* **AIM OF THE EXERCISE**
Please give back, word for word, only the lines starting at the one containing "cons x xs ih =>" and ending at the one containing "cases hx : x.testBit" within the material below.

* **EXTRACTED MATERIAL**
=======

-- pv_equiv track=rewrite | github.com/PatilHiteshB/Competetive | Python/TheBitGame/TheBitGame.py | swapBitGame
-- ===== SOURCE A (Python) =====
-- def swapBitGame (N):
--     # code here
--     bnum = bin(N)[2:]  #change to binary number
--     count = 0    #count variable to count number of set bits
--     for i,bit in enumerate(bnum):
--         if bit == '1':
--             count+=1
--     if count%2==0:  #count is even then player 2 wins otherwise player 1
--         return 2
--     else:
--         return 1
-- ===== SOURCE B (Python) =====
-- def swapBitGame(N):
--     # XOR word fold: after the five folds, the lowest bit of x is the XOR
--     # (parity) of all bits of abs(N); no per-bit loop and no binary string.
--     # Correct on the task's input domain (32-bit magnitudes).
--     x = abs(N)
--     x ^= x >> 16
--     x ^= x >> 8
--     x ^= x >> 4
--     x ^= x >> 2
--     x ^= x >> 1
--     return 1 if x & 1 else 2
-- ===== Notes on version B (the rewrite author's own statement) =====
-- stated objective: alternative
-- what changed: Replaces A's binary-string build-and-scan count with a branch-free XOR word fold whose lowest bit becomes the parity of all bits of |N|; no loop over bits at all.
import Mathlib
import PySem

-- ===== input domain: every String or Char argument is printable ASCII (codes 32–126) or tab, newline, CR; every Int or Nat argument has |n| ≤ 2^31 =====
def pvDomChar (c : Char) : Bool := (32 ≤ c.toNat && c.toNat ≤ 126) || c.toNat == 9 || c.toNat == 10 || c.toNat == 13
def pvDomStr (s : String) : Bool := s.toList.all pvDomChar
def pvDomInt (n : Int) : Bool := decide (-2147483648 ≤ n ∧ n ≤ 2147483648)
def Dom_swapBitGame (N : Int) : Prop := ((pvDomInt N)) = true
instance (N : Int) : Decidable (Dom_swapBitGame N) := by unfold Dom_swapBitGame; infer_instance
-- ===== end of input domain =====

-- B replaces A's binary-string build-and-scan with a loop-free XOR word fold (bit 0 becomes the parity of all bits of |N|).

-- ===== PORT A =====
-- Python's bin(n) digit part for a Nat (most significant first); bin's own recursion on n // 2.
def binDigits (n : Nat) : List Char :=
  if _h : n = 0 then [] else binDigits (n / 2) ++ [if n % 2 == 1 then '1' else '0']
decreasing_by exact Nat.div_lt_self (Nat.pos_of_ne_zero _h) (by omega)

-- bin(N) as its character list: '-0b'/'0b' prefix, then the digits of |N| ('0' for N = 0).
def pyBin (N : Int) : List Char :=
  (if N < 0 then ['-', '0', 'b'] else ['0', 'b']) ++
    (if N = 0 then ['0'] else binDigits N.natAbs)

def swapBitGame (N : Int) : Int :=
  let bnum := PySem.List.slice (pyBin N) (some 2) none      -- bin(N)[2:]
  let count : Int :=
    (PySem.List.enumerate bnum 0).foldl
      (fun c p => if p.2 == '1' then c + 1 else c) 0
  if PySem.Int.mod count 2 == 0 then 2 else 1

-- ===== PORT B =====
-- x = abs(N); x ^= x>>16; x ^= x>>8; x ^= x>>4; x ^= x>>2; x ^= x>>1; return 1 if x & 1 else 2
def swapBitGame_alt (N : Int) : Int :=
  let x0 := N.natAbs
  let x1 := x0 ^^^ (x0 >>> 16)
  let x2 := x1 ^^^ (x1 >>> 8)
  let x3 := x2 ^^^ (x2 >>> 4)
  let x4 := x3 ^^^ (x3 >>> 2)
  let x5 := x4 ^^^ (x4 >>> 1)
  if x5 &&& 1 == 1 then 1 else 2

-- ===== PRECONDITION & SPEC =====
def Spec_swapBitGame (N : Int) (out : Int) : Prop := out = swapBitGame_alt N
instance (N : Int) (out : Int) : Decidable (Spec_swapBitGame N out) := by unfold Spec_swapBitGame; infer_instance

-- ===== CLAIM (what is proved, stated in full; the proofs are below) =====
def Claim_equal_swapBitGame : Prop := ∀ (N : Int), Dom_swapBitGame N → Spec_swapBitGame N (swapBitGame N)

-- ===== LEMMAS AND PROOFS =====

-- A's enumerate loop counts the '1' characters (the index is ignored).
theorem foldl_enum_count (l : List Char) : ∀ (s c : Int),
    (PySem.List.enumerate l s).foldl (fun c p => if p.2 == '1' then c + 1 else c) c
      = c + (l.count '1' : Int) := by
  induction l with
  | nil => intro s c; simp [PySem.List.enumerate_nil]
  | cons x xs ih =>
    intro s c
    rw [PySem.List.enumerate_cons]
    simp only [List.foldl_cons, ih]
    by_cases hx : x = '1' <;> simp [hx] <;> try ring

-- bin(N)[2:]'s '1'-count is the '1'-count of the digits of |N|.
theorem count_slice (N : Int) :
    (PySem.List.slice (pyBin N) (some 2) none).count '1'
      = (binDigits N.natAbs).count '1' := by
  have h2 : PySem.List.slice (pyBin N) (some (2:Int)) none = (pyBin N).drop 2 := by
    have := PySem.List.slice_from_natCast (xs := pyBin N) (a := 2)
    simpa using this
  rw [h2]
  unfold pyBin
  by_cases hz : N = 0
  · simp [hz, binDigits]
  · by_cases hn : N < 0 <;> simp [hn, hz]

-- parity bookkeeping in ZMod 2: sum of the low k bits of x
def bitSum (x k : Nat) : ZMod 2 :=
  ∑ i ∈ Finset.range k, (if x.testBit i then 1 else 0)

theorem bitSum_xor_shift (x s : Nat) :
    bitSum (x ^^^ (x >>> s)) s = bitSum x (s + s) := by
  unfold bitSum
  have hstep : ∀ i, ((if (x ^^^ (x >>> s)).testBit i then (1 : ZMod 2) else 0)
      = (if x.testBit i then 1 else 0) + (if x.testBit (s + i) then 1 else 0)) := by
    intro i
    rw [Nat.testBit_xor, Nat.testBit_shiftRight]
    cases hx : x.testBit i <;> cases hy : x.testBit (s + i) <;> simp <;> try decide
  simp only [hstep, Finset.sum_add_distrib]
  have hsplit : ∑ i ∈ Finset.range (s + s), (if x.testBit i then (1 : ZMod 2) else 0)
      = (∑ i ∈ Finset.range s, (if x.testBit i then (1 : ZMod 2) else 0))
        + ∑ i ∈ Finset.Ico s (s + s), (if x.testBit i then (1 : ZMod 2) else 0) := by
    rw [Finset.range_eq_Ico, ← Finset.sum_Ico_consecutive _ (Nat.zero_le s) (Nat.le_add_right s s),
      ← Finset.range_eq_Ico]
  rw [hsplit, Finset.sum_Ico_eq_sum_range]
  simp

-- parity of A's digit count = bitSum, for n below 2^k
theorem count_binDigits_eq_bitSum : ∀ (k n : Nat), n < 2 ^ k →
    (((binDigits n).count '1' : ZMod 2)) = bitSum n k := by
  intro k
  induction k with
  | zero =>
    intro n hn
    interval_cases n
    simp [binDigits, bitSum]
  | succ k ih =>
    intro n hn
    by_cases hz : n = 0
    · subst hz
      simp [binDigits, bitSum]
    · have hhalf : n / 2 < 2 ^ k :=
        Nat.div_lt_of_lt_mul (by rw [← pow_succ']; exact hn)
      have hrec : (binDigits n).count '1'
          = (binDigits (n / 2)).count '1' + (if n % 2 == 1 then 1 else 0) := by
        conv_lhs => rw [binDigits, dif_neg hz]
        by_cases hm : n % 2 == 1 <;> simp [hm, List.count_append]
      have hbs : bitSum n (k + 1)
          = (if n.testBit 0 then (1 : ZMod 2) else 0) + bitSum (n / 2) k := by
        unfold bitSum
        rw [Finset.sum_range_succ']
        have : ∀ i, n.testBit (i + 1) = (n / 2).testBit i := by
          intro i
          simpa [Nat.add_comm] using Nat.testBit_div_two n i |>.symm
        simp only [this]
        ring
      rw [hrec, hbs, ← ih _ hhalf]
      push_cast
      rcases Nat.mod_two_eq_zero_or_one n with hm | hm <;>
        simp [Nat.testBit_zero, hm] <;> ring

theorem bitSum_one (x : Nat) : bitSum x 1 = (if x.testBit 0 then 1 else 0) := by
  unfold bitSum
  rw [Finset.sum_range_one]

theorem natCast_zmod_two (c : Nat) : (c : ZMod 2) = if c % 2 = 1 then 1 else 0 := by
  conv_lhs => rw [← Nat.mod_add_div c 2]
  push_cast
  have h2 : (2 : ZMod 2) = 0 := rfl
  rw [h2]
  rcases Nat.mod_two_eq_zero_or_one c with h | h <;> simp [h]

-- ===== VERDICT (by name: the statement is the Claim_ definition above) =====
theorem swapBitGame_spec : Claim_equal_swapBitGame := by
  intro N hdom
  unfold Spec_swapBitGame swapBitGame swapBitGame_alt
  simp only [foldl_enum_count, count_slice]
  have hbound : N.natAbs < 2 ^ 32 := by
    have : -2147483648 ≤ N ∧ N ≤ 2147483648 := by
      simpa [Dom_swapBitGame, pvDomInt] using hdom
    omega
  set x0 := N.natAbs with hx0
  set x1 := x0 ^^^ (x0 >>> 16) with hx1
  set x2 := x1 ^^^ (x1 >>> 8) with hx2
  set x3 := x2 ^^^ (x2 >>> 4) with hx3
  set x4 := x3 ^^^ (x3 >>> 2) with hx4
  set x5 := x4 ^^^ (x4 >>> 1) with hx5
  have hchain : bitSum x5 1 = bitSum x0 32 := by
    rw [hx5, bitSum_xor_shift, hx4, bitSum_xor_shift, hx3, bitSum_xor_shift,
      hx2, bitSum_xor_shift, hx1, bitSum_xor_shift]
  have hcount : (((binDigits x0).count '1' : ZMod 2)) = bitSum x5 1 := by
    rw [hchain]
    exact count_binDigits_eq_bitSum 32 x0 hbound
  rw [bitSum_one] at hcount
  have hand : (x5 &&& 1 == 1) = x5.testBit 0 := by
    rcases Nat.mod_two_eq_zero_or_one x5 with h | h <;>
      simp [Nat.and_one_is_mod, Nat.testBit_zero, h]
  have hmod : ∀ k : Nat, PySem.Int.mod (0 + (k : Int)) 2 = ((k % 2 : Nat) : Int) := by
    intro k
    rw [zero_add]
    simp only [PySem.Int.mod]
    rw [Int.fmod_eq_emod]
    push_cast
    simp
  rw [hmod]
  rw [hand]
  set c := (binDigits x0).count '1' with hc
  rw [natCast_zmod_two] at hcount
  cases hb : x5.testBit 0 <;> rw [hb] at hcount
  · have h : c % 2 = 0 := by
      rcases Nat.mod_two_eq_zero_or_one c with h | h
      · exact h
      · simp [h] at hcount
    simp [h]
  · have h : c % 2 = 1 := by
      rcases Nat.mod_two_eq_zero_or_one c with h | h
      · simp [h] at hcount
      · exact h
    simp [h]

=======

* **REPLY**
  | cons x xs ih =>
    intro s c
    rw [PySem.List.enumerate_cons]
    simp only [List.foldl_cons, ih]
    by_cases hx : x = '1' <;> simp [hx] <;> try ring

-- bin(N)[2:]'s '1'-count is the '1'-count of the digits of |N|.
theorem count_slice (N : Int) :
    (PySem.List.slice (pyBin N) (some 2) none).count '1'
      = (binDigits N.natAbs).count '1' := by
  have h2 : PySem.List.slice (pyBin N) (some (2:Int)) none = (pyBin N).drop 2 := by
    have := PySem.List.slice_from_natCast (xs := pyBin N) (a := 2)
    simpa using this
  rw [h2]
  unfold pyBin
  by_cases hz : N = 0
  · simp [hz, binDigits]
  · by_cases hn : N < 0 <;> simp [hn, hz]

-- parity bookkeeping in ZMod 2: sum of the low k bits of x
def bitSum (x k : Nat) : ZMod 2 :=
  ∑ i ∈ Finset.range k, (if x.testBit i then 1 else 0)

theorem bitSum_xor_shift (x s : Nat) :
    bitSum (x ^^^ (x >>> s)) s = bitSum x (s + s) := by
  unfold bitSum
  have hstep : ∀ i, ((if (x ^^^ (x >>> s)).testBit i then (1 : ZMod 2) else 0)
      = (if x.testBit i then 1 else 0) + (if x.testBit (s + i) then 1 else 0)) := by
    intro i
    rw [Nat.testBit_xor, Nat.testBit_shiftRight]
    cases hx : x.testBit i <;> cases hy : x.testBit (s + i) <;> simp <;> try decide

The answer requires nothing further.